5. Concerning his Son.83 He who was a son according to the flesh came indeed from the seed of David. Undoubtedly, he became that which previously was not, according to the flesh. According to the Spirit, however, he existed first, and there was never a time when he was not.84 It should be noted that [M849] he did not say, “who has been predestined Son of God…

83. Rom 1.3.
84. This formulation also occurs in Fr. in Heb 1.8 (= von Balthasar, Origen: Spirit and Fire, p. 77). The Greek formula is attributed to Origen by Pamphilus, Apology 1.3. Arius, whose teaching was condemned by the Council of Nicaea, 325, became infamous for his slogan, ἦν ποτε ὄτε οὐκ ἦν, “There was a time when he was not,” referring to the time before the Son was created. Origen’s expression clearly anticipates the Nicene and Athanasian definitions. Cf. Bigg, Christian Platonists, p. 167, “There is no shadow of a doubt that for Origen the Son is co-eternal and co-equal with the Father.” Cf. 10.8.5; 1.1.2; 1.2.9; 4.4.1.
85. Rom 1.4.

This is indeed what the text says.  The problem is that this portion of Origen’s Commentary on Romans does not exist in the original Greek, written before 250 AD.  It has reached us in Rufinus’ Latin translation, written around 400.  Rufinus was accused of attempting to rehabilitate Origen by mistranslation.  It is entirely possible that Rufinus introduced this phrasing, therefore (although I believe that these days the accusations against Rufinus are generally discounted).

How can we tell?

Well, let’s look at some of the other references.

There appears to be an error in the footnote here: Pamphilus, Apology 1.3 does not refer to these matters.  See below for this work.  But there is a problem here anyway – Pamphilus’ Apology for Origen has not reached us in Greek, but in a Latin translation by … Rufinus!  We’re back to square one.


In Hans Urs von Balthasar, Origen: Spirit and Fire.
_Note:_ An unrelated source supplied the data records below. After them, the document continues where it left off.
-- pv_equiv track=rewrite | github.com/KonstantoJr/advent_of_code | 2023/Day_02/part2.py | check_valid_game
-- ===== SOURCE A (Python) =====
-- RED = 12
--
-- GREEN = 13
--
-- BLUE = 14
--
-- def check_valid_game(curr_game):
--     """Checks if the game is valid"""
--     # for each set in game the values for the color need to be less than the constants
--     for curr_set in curr_game:
--         if 'red' in curr_set and curr_set['red'] > RED:
--             return False
--         if 'green' in curr_set and curr_set['green'] > GREEN:
--             return False
--         if 'blue' in curr_set and curr_set['blue'] > BLUE:
--             return False
--     return True
-- ===== SOURCE B (Python) =====
-- RED = 12
--
-- GREEN = 13
--
-- BLUE = 14
--
-- def check_valid_game(curr_game):
--     """Checks if the game is valid"""
--     # Aggregate the per-color maxima over all sets, then compare once.
--     maxima = {'red': 0, 'green': 0, 'blue': 0}
--     for curr_set in curr_game:
--         for color in maxima:
--             maxima[color] = max(maxima[color], curr_set.get(color, 0))
--     return maxima['red'] <= RED and maxima['green'] <= GREEN and maxima['blue'] <= BLUE
-- ===== Notes on version B (the rewrite author's own statement) =====
-- stated objective: alternative
-- what changed: B replaces A's per-set guarded early returns with a single pass that aggregates per-color maxima (the 'minimum cubes needed' reduction) followed by one three-way comparison at the end.
import Mathlib
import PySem

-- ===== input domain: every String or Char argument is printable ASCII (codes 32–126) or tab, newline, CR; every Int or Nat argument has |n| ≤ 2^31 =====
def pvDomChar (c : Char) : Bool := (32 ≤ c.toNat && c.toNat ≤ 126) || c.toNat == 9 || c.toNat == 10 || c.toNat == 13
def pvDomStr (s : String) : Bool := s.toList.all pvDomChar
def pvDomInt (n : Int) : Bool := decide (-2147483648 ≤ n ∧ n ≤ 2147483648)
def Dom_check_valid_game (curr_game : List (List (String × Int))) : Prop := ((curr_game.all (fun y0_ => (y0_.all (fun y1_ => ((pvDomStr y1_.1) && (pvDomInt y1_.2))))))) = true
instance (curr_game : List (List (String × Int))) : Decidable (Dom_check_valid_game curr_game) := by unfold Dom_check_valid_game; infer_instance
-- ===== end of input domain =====

-- B aggregates per-color maxima in one pass, then compares once; A early-returns per set. Equivalent on all inputs.

-- ===== PORT A =====
-- dict lookup on an association list: first match (Python dict semantics under the type convention)
def aGet? (d : List (String × Int)) (k : String) : Option Int :=
  (d.find? (fun p => p.1 == k)).map (·.2)

-- 'k in d and d[k] > c' of A
def aViol (d : List (String × Int)) (k : String) (c : Int) : Bool :=
  match aGet? d k with
  | some v => v > c
  | none => false

def check_valid_game : List (List (String × Int)) → Bool
  | [] => true
  | s :: rest =>
    if aViol s "red" 12 then false
    else if aViol s "green" 13 then false
    else if aViol s "blue" 14 then false
    else check_valid_game rest

-- ===== PORT B =====
-- curr_set.get(color, 0) of B
def bGetD (d : List (String × Int)) (k : String) : Int :=
  ((d.find? (fun p => p.1 == k)).map (·.2)).getD 0

def bStep (m : Int × Int × Int) (s : List (String × Int)) : Int × Int × Int :=
  (max m.1 (bGetD s "red"), max m.2.1 (bGetD s "green"), max m.2.2 (bGetD s "blue"))

def check_valid_game_alt (curr_game : List (List (String × Int))) : Bool :=
  let m := curr_game.foldl bStep (0, 0, 0)
  decide (m.1 ≤ 12) && decide (m.2.1 ≤ 13) && decide (m.2.2 ≤ 14)

-- ===== PRECONDITION & SPEC =====
def Spec_check_valid_game (curr_game : List (List (String × Int))) (out : Bool) : Prop := out = check_valid_game_alt curr_game
instance (curr_game : List (List (String × Int))) (out : Bool) : Decidable (Spec_check_valid_game curr_game out) := by unfold Spec_check_valid_game; infer_instance

-- ===== CLAIM (what is proved, stated in full; the proofs are below) =====
def Claim_equal_check_valid_game : Prop := ∀ (curr_game : List (List (String × Int))), Dom_check_valid_game curr_game → Spec_check_valid_game curr_game (check_valid_game curr_game)

-- ===== LEMMAS AND PROOFS =====

lemma aViol_iff (s : List (String × Int)) (k : String) (c : Int) (hc : 0 ≤ c) :
    aViol s k c = false ↔ bGetD s k ≤ c := by
  unfold aViol aGet? bGetD
  cases s.find? (fun p => p.1 == k) with
  | none => simpa using hc
  | some p => simp only [Option.map_some, Option.getD_some, decide_eq_false_iff_not]; omega

lemma foldl_le (g : List (List (String × Int))) :
    ∀ r gr b : Int,
      ((g.foldl bStep (r, gr, b)).1 ≤ 12 ∧ (g.foldl bStep (r, gr, b)).2.1 ≤ 13
        ∧ (g.foldl bStep (r, gr, b)).2.2 ≤ 14)
      ↔ (check_valid_game g = true ∧ r ≤ 12 ∧ gr ≤ 13 ∧ b ≤ 14) := by
  induction g with
  | nil => intro r gr b; simp [check_valid_game]
  | cons s rest ih =>
    intro r gr b
    simp only [List.foldl_cons, bStep]
    rw [ih (max r (bGetD s "red")) (max gr (bGetD s "green")) (max b (bGetD s "blue"))]
    show _ ↔ ((if aViol s "red" 12 then false
      else if aViol s "green" 13 then false
      else if aViol s "blue" 14 then false
      else check_valid_game rest) = true ∧ _)
    by_cases hr : aViol s "red" 12 = true
    · have hr' : ¬ bGetD s "red" ≤ 12 := by
        intro h'; rw [← aViol_iff s "red" 12 (by norm_num)] at h'; simp [hr] at h'
      simp [hr]; omega
    · rw [Bool.not_eq_true] at hr
      have hr' := (aViol_iff s "red" 12 (by norm_num)).mp hr
      by_cases hg : aViol s "green" 13 = true
      · have hg' : ¬ bGetD s "green" ≤ 13 := by
          intro h'; rw [← aViol_iff s "green" 13 (by norm_num)] at h'; simp [hg] at h'
        simp [hr, hg]; omega
      · rw [Bool.not_eq_true] at hg
        have hg' := (aViol_iff s "green" 13 (by norm_num)).mp hg
        by_cases hb : aViol s "blue" 14 = true
        · have hb' : ¬ bGetD s "blue" ≤ 14 := by
            intro h'; rw [← aViol_iff s "blue" 14 (by norm_num)] at h'; simp [hb] at h'
          simp [hr, hg, hb]; omega
        · rw [Bool.not_eq_true] at hb
          have hb' := (aViol_iff s "blue" 14 (by norm_num)).mp hb
          simp only [hr, hg, hb, Bool.false_eq_true, if_false]
          cases hrest : check_valid_game rest
          · simp [hrest]
          · simp only [hrest, max_le_iff, true_and]
            constructor
            · rintro ⟨⟨h1, _⟩, ⟨h2, _⟩, h3, _⟩; exact ⟨h1, h2, h3⟩
            · rintro ⟨h1, h2, h3⟩; exact ⟨⟨h1, hr'⟩, ⟨h2, hg'⟩, h3, hb'⟩

-- ===== VERDICT (by name: the statement is the Claim_ definition above) =====
theorem check_valid_game_spec : Claim_equal_check_valid_game := by
  intro g _
  unfold Spec_check_valid_game check_valid_game_alt
  show check_valid_game g = (decide ((g.foldl bStep (0, 0, 0)).1 ≤ 12)
    && decide ((g.foldl bStep (0, 0, 0)).2.1 ≤ 13) && decide ((g.foldl bStep (0, 0, 0)).2.2 ≤ 14))
  have h : ((g.foldl bStep (0, 0, 0)).1 ≤ 12 ∧ (g.foldl bStep (0, 0, 0)).2.1 ≤ 13
      ∧ (g.foldl bStep (0, 0, 0)).2.2 ≤ 14) ↔ check_valid_game g = true := by
    rw [foldl_le g 0 0 0]; norm_num
  rw [Bool.eq_iff_iff]
  simp only [Bool.and_eq_true, decide_eq_true_iff]
  constructor
  · intro hA; have hc := h.mpr hA; tauto
  · intro hB; exact h.mp (by tauto)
A thematic anthology of his writings, tr. R.J.Daly, 1984, we find this passage, attributed to Origen and supposedly from his lost commentaries on Hebrews:

123. If he is the invisible “image of the invisible God” (Coll: 15), I would like to venture the further affirmation that, as the likeness of the Father, there never was a time when he was not (cf. In 1:1-3). For when did God, who according to John is called “light” (1 In 1 :5), not have the “radiance of his own glory” (cf. Heb 1 :3), so that someone could dare to set the beginning of a Son who previously did not exist? When could the WORD whom “the Father knows” (cf. Mt 11:27; In 10:15), and who is the expression of the ineffable, unnamable and unutterable essence of the Father, not have existed? For they who dare to say that there was a time when the Son was not, should consider that they will also have to say that there was a time when there was no Wisdom, a time when there was no Life. But it is not right nor, because of our weakness, without danger to take it upon ourselves to separate God from his only-begotten Son, the WORD, who is with him eternally, the Wisdom in whom he takes delight (cf. Prov 8:30). For in this way God is not even considered to be eternally happy. 1

Daly adds, “1. This fragment probably comes, not from the lost commentary on Hebrews, but from the original Greek of PA 4, 1, 1. -R.J.D.”  (Pa = peri archon, On First Principles).

In the appendix, the source for section 123 is given as “Hebr. frag 1, 8 – Cramer VII, 361-362”.

But Cramer is a collection of materials from the Greek catenas in Paris.  Unfortunately the attributions of passages in the catenas are often wrong.  So this is not really evidence either!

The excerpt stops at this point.